Ukrainian officials have also indicated that they might be more discerning about foreign investors. Last year, the finance minister Sergii Marchenko gave a speech at the London Ukraine Recovery Conference that reflected this shift. “Traditionally, we were open to any form of money,” he said. “Now we are not. If you want to invest in Ukraine, you must accept the priorities of Ukraine.” The nationalisation of strategic assets throughout the war has also prompted a backlash among some supporters in Washington.
Among Ukraine’s most daunting tasks will be convincing the 6.5 million citizens who have fled the war to return and rebuild the country. The government is in an unenviable position: to maintain interest from foreign investors, who are typically drawn to the region for its cheap labour force, it will also need to ensure the repatriation of refugees, who won’t be keen to return if only low-paying jobs await them.

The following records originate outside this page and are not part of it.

-- pv_equiv track=rewrite | github.com/jonasz-lazar-pwr/iris-classification | src/analysis/converter.py | _flatten_confusion_matrix
-- ===== SOURCE A (Python) =====
-- from typing import Dict, List
--
-- def _flatten_confusion_matrix(cm: List[List[int]]) -> Dict:
--     """Flatten confusion matrix to individual columns."""
--     if not cm:
--         return {}
--
--     flat = {}
--     class_names = ["setosa", "versicolor", "virginica"]
--
--     for i, true_class in enumerate(class_names):
--         for j, pred_class in enumerate(class_names):
--             key = f"cm_{true_class}_{pred_class}"
--             flat[key] = cm[i][j] if i < len(cm) and j < len(cm[i]) else 0
--
--     return flat
-- ===== SOURCE B (Python) =====
-- from typing import Dict, List
--
-- def _flatten_confusion_matrix(cm: List[List[int]]) -> Dict:
--     """Flatten confusion matrix to individual columns."""
--     if not cm:
--         return {}
--
--     class_names = ["setosa", "versicolor", "virginica"]
--     padded = [(row + [0, 0, 0])[:3] for row in (cm + [[], [], []])[:3]]
--     values = [v for row in padded for v in row]
--     keys = [f"cm_{t}_{p}" for t in class_names for p in class_names]
--     return dict(zip(keys, values))
-- ===== Notes on version B (the rewrite author's own statement) =====
-- stated objective: alternative
-- what changed: A fills each of the nine keys with a per-cell bounds check inside a 3x3 loop over class names; B instead normalizes the matrix to exactly 3x3 by padding/truncating rows and columns, flattens it to a nine-value list, and builds the dict in one shot via dict(zip(keys, values)) with no bounds checks and no dict mutation.
import Mathlib
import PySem

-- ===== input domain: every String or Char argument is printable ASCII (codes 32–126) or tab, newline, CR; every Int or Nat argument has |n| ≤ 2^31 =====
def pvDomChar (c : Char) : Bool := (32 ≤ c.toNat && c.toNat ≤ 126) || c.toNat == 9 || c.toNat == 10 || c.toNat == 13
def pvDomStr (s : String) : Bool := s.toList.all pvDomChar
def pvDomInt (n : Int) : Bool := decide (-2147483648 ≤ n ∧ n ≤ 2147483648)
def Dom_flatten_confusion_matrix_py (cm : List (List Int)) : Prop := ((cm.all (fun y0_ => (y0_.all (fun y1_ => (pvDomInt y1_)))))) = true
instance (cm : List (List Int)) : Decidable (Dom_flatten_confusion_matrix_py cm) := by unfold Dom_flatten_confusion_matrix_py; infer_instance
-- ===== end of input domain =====

-- B keeps the empty guard but replaces A's per-cell bounds-checked 3×3 key loop by: pad/truncate the matrix to exactly 3×3, flatten it to nine values, and build the dict in one shot as dict(zip(keys, values)) (objective: alternative decomposition, same result).

-- ===== PORT A =====
-- literal port of A: empty guard, then a 3×3 loop over enumerate(class_names) inserting each key
-- with a per-cell bounds check on cm
def flatten_confusion_matrix_py (cm : List (List Int)) : List (String × Int) :=
  if cm = [] then [] else
  let class_names : List String := ["setosa", "versicolor", "virginica"]
  let flat : PySem.Dict String Int :=
    (PySem.List.enumerate class_names).foldl (fun flat ip =>
      (PySem.List.enumerate class_names).foldl (fun flat jp =>
        flat.insert ("cm_" ++ ip.2 ++ "_" ++ jp.2)
          (if ip.1 < PySem.List.len cm ∧ jp.1 < PySem.List.len (PySem.List.pyGetD cm ip.1 []) then
            PySem.List.pyGetD (PySem.List.pyGetD cm ip.1 []) jp.1 0
          else 0)) flat) PySem.Dict.empty
  flat.items

-- ===== PORT B =====
-- literal port of B: empty guard; pad/truncate to exactly 3×3 via (cm+[[],[],[]])[:3] and
-- (row+[0,0,0])[:3]; flatten; dict(zip(keys, values))
def flatten_confusion_matrix_py_alt (cm : List (List Int)) : List (String × Int) :=
  if cm = [] then [] else
  let class_names : List String := ["setosa", "versicolor", "virginica"]
  let padded : List (List Int) :=
    (PySem.List.slice (cm ++ [[], [], []]) none (some 3)).map
      (fun row => PySem.List.slice (row ++ [0, 0, 0]) none (some 3))
  let values : List Int := padded.flatMap (fun row => row)
  let keys : List String :=
    class_names.flatMap (fun t => class_names.map (fun p => "cm_" ++ t ++ "_" ++ p))
  (PySem.Dict.ofList (keys.zip values)).items

-- ===== PRECONDITION & SPEC =====
def Spec_flatten_confusion_matrix_py (cm : List (List Int)) (out : List (String × Int)) : Prop := out = flatten_confusion_matrix_py_alt cm
instance (cm : List (List Int)) (out : List (String × Int)) : Decidable (Spec_flatten_confusion_matrix_py cm out) := by unfold Spec_flatten_confusion_matrix_py; infer_instance

-- ===== CLAIM (what is proved, stated in full; the proofs are below) =====
def Claim_equal_flatten_confusion_matrix_py : Prop := ∀ (cm : List (List Int)), Dom_flatten_confusion_matrix_py cm → Spec_flatten_confusion_matrix_py cm (flatten_confusion_matrix_py cm)

-- ===== LEMMAS AND PROOFS =====

def pvCell (cm : List (List Int)) (i j : Int) : Int :=
  if i < PySem.List.len cm ∧ j < PySem.List.len (PySem.List.pyGetD cm i []) then
    PySem.List.pyGetD (PySem.List.pyGetD cm i []) j 0 else 0

def pvNine (cm : List (List Int)) : List (String × Int) :=
  [("cm_setosa_setosa", pvCell cm 0 0), ("cm_setosa_versicolor", pvCell cm 0 1),
   ("cm_setosa_virginica", pvCell cm 0 2), ("cm_versicolor_setosa", pvCell cm 1 0),
   ("cm_versicolor_versicolor", pvCell cm 1 1), ("cm_versicolor_virginica", pvCell cm 1 2),
   ("cm_virginica_setosa", pvCell cm 2 0), ("cm_virginica_versicolor", pvCell cm 2 1),
   ("cm_virginica_virginica", pvCell cm 2 2)]

set_option maxHeartbeats 2000000 in
lemma pvA_char (r : List Int) (rest : List (List Int)) :
    flatten_confusion_matrix_py (r :: rest) = pvNine (r :: rest) := rfl

-- a padded/truncated row is exactly the first three getD-values
lemma pvPadRow (r : List Int) :
    PySem.List.slice (r ++ [0, 0, 0]) none (some 3) = [r.getD 0 0, r.getD 1 0, r.getD 2 0] := by
  rw [PySem.List.slice_to _ (by norm_num)]
  match r with
  | [] => rfl
  | [a] => rfl
  | [a, b] => rfl
  | a :: b :: c :: t => simp [List.getD]

lemma pvPadRows (cm : List (List Int)) :
    PySem.List.slice (cm ++ [[], [], []]) none (some 3) =
      [cm.getD 0 [], cm.getD 1 [], cm.getD 2 []] := by
  rw [PySem.List.slice_to _ (by norm_num)]
  match cm with
  | [] => rfl
  | [a] => rfl
  | [a, b] => rfl
  | a :: b :: c :: t => simp [List.getD]

-- the bounds-checked cell of A is the padded getD-cell of B
lemma pvCell_getD (cm : List (List Int)) (i j : Int) (hi : 0 ≤ i) (hj : 0 ≤ j) :
    pvCell cm i j = (cm.getD i.toNat []).getD j.toNat 0 := by
  unfold pvCell
  rw [PySem.List.pyGetD_of_nonneg _ _ hi, PySem.List.pyGetD_of_nonneg _ _ hj]
  simp only [PySem.List.len_eq]
  split_ifs with h
  · rfl
  · rcases not_and_or.mp h with h1 | h2
    · rw [List.getD_eq_default cm _ (by omega)]
      simp [List.getD]
    · rw [List.getD_eq_default _ _ (by omega)]

-- dict(zip(keys, ·)) over the nine distinct constant keys lists exactly the nine pairs
set_option maxHeartbeats 2000000 in
lemma pvDictItems (v0 v1 v2 v3 v4 v5 v6 v7 v8 : Int) :
    (PySem.Dict.ofList
      ((["cm_setosa_setosa", "cm_setosa_versicolor", "cm_setosa_virginica",
         "cm_versicolor_setosa", "cm_versicolor_versicolor", "cm_versicolor_virginica",
         "cm_virginica_setosa", "cm_virginica_versicolor", "cm_virginica_virginica"].zip
        [v0, v1, v2, v3, v4, v5, v6, v7, v8]) : List (String × Int))).items =
    [("cm_setosa_setosa", v0), ("cm_setosa_versicolor", v1), ("cm_setosa_virginica", v2),
     ("cm_versicolor_setosa", v3), ("cm_versicolor_versicolor", v4), ("cm_versicolor_virginica", v5),
     ("cm_virginica_setosa", v6), ("cm_virginica_versicolor", v7), ("cm_virginica_virginica", v8)] := rfl

set_option maxHeartbeats 2000000 in
lemma pvB_char (r : List Int) (rest : List (List Int)) :
    flatten_confusion_matrix_py_alt (r :: rest) = pvNine (r :: rest) := by
  show (PySem.Dict.ofList _).items = _
  rw [pvPadRows]
  simp only [List.map_cons, List.map_nil, pvPadRow, List.flatMap_cons, List.flatMap_nil,
    List.append_nil, List.cons_append, List.nil_append]
  rw [show ("cm_" ++ "setosa" ++ "_" ++ "setosa" : String) = "cm_setosa_setosa" from rfl,
    show ("cm_" ++ "setosa" ++ "_" ++ "versicolor" : String) = "cm_setosa_versicolor" from rfl,
    show ("cm_" ++ "setosa" ++ "_" ++ "virginica" : String) = "cm_setosa_virginica" from rfl,
    show ("cm_" ++ "versicolor" ++ "_" ++ "setosa" : String) = "cm_versicolor_setosa" from rfl,
    show ("cm_" ++ "versicolor" ++ "_" ++ "versicolor" : String) = "cm_versicolor_versicolor" from rfl,
    show ("cm_" ++ "versicolor" ++ "_" ++ "virginica" : String) = "cm_versicolor_virginica" from rfl,
    show ("cm_" ++ "virginica" ++ "_" ++ "setosa" : String) = "cm_virginica_setosa" from rfl,
    show ("cm_" ++ "virginica" ++ "_" ++ "versicolor" : String) = "cm_virginica_versicolor" from rfl,
    show ("cm_" ++ "virginica" ++ "_" ++ "virginica" : String) = "cm_virginica_virginica" from rfl]
  rw [pvDictItems]
  unfold pvNine
  rw [pvCell_getD _ 0 0 (by norm_num) (by norm_num), pvCell_getD _ 0 1 (by norm_num) (by norm_num),
    pvCell_getD _ 0 2 (by norm_num) (by norm_num), pvCell_getD _ 1 0 (by norm_num) (by norm_num),
    pvCell_getD _ 1 1 (by norm_num) (by norm_num), pvCell_getD _ 1 2 (by norm_num) (by norm_num),
    pvCell_getD _ 2 0 (by norm_num) (by norm_num), pvCell_getD _ 2 1 (by norm_num) (by norm_num),
    pvCell_getD _ 2 2 (by norm_num) (by norm_num)]
  rfl

-- ===== VERDICT (by name: the statement is the Claim_ definition above) =====
theorem flatten_confusion_matrix_py_spec : Claim_equal_flatten_confusion_matrix_py := by
  unfold Claim_equal_flatten_confusion_matrix_py
  intro cm _
  unfold Spec_flatten_confusion_matrix_py
  cases cm with
  | nil => rfl
  | cons r rest => rw [pvA_char, pvB_char]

Cooper stressed that the “turbo liberal regime” of the past must be abandoned for good. “Fundamental to all of this will be actively growing the incomes of the working population and not relying on the myth of ‘trickle-down economics’.” The availability of good jobs will also be essential to reducing dependency on post-conflict foreign aid.
Ukraine’s recovery will take generations. There is no doubt that “shock therapy 2.0” has provided a valuable military, technological and economic testing ground for liberal ideologues, Western governments and Silicon Valley companies. But the more important question – whether these things will also deliver durable development, opportunity and security to Ukraine – leads to a far more ambiguous conclusion.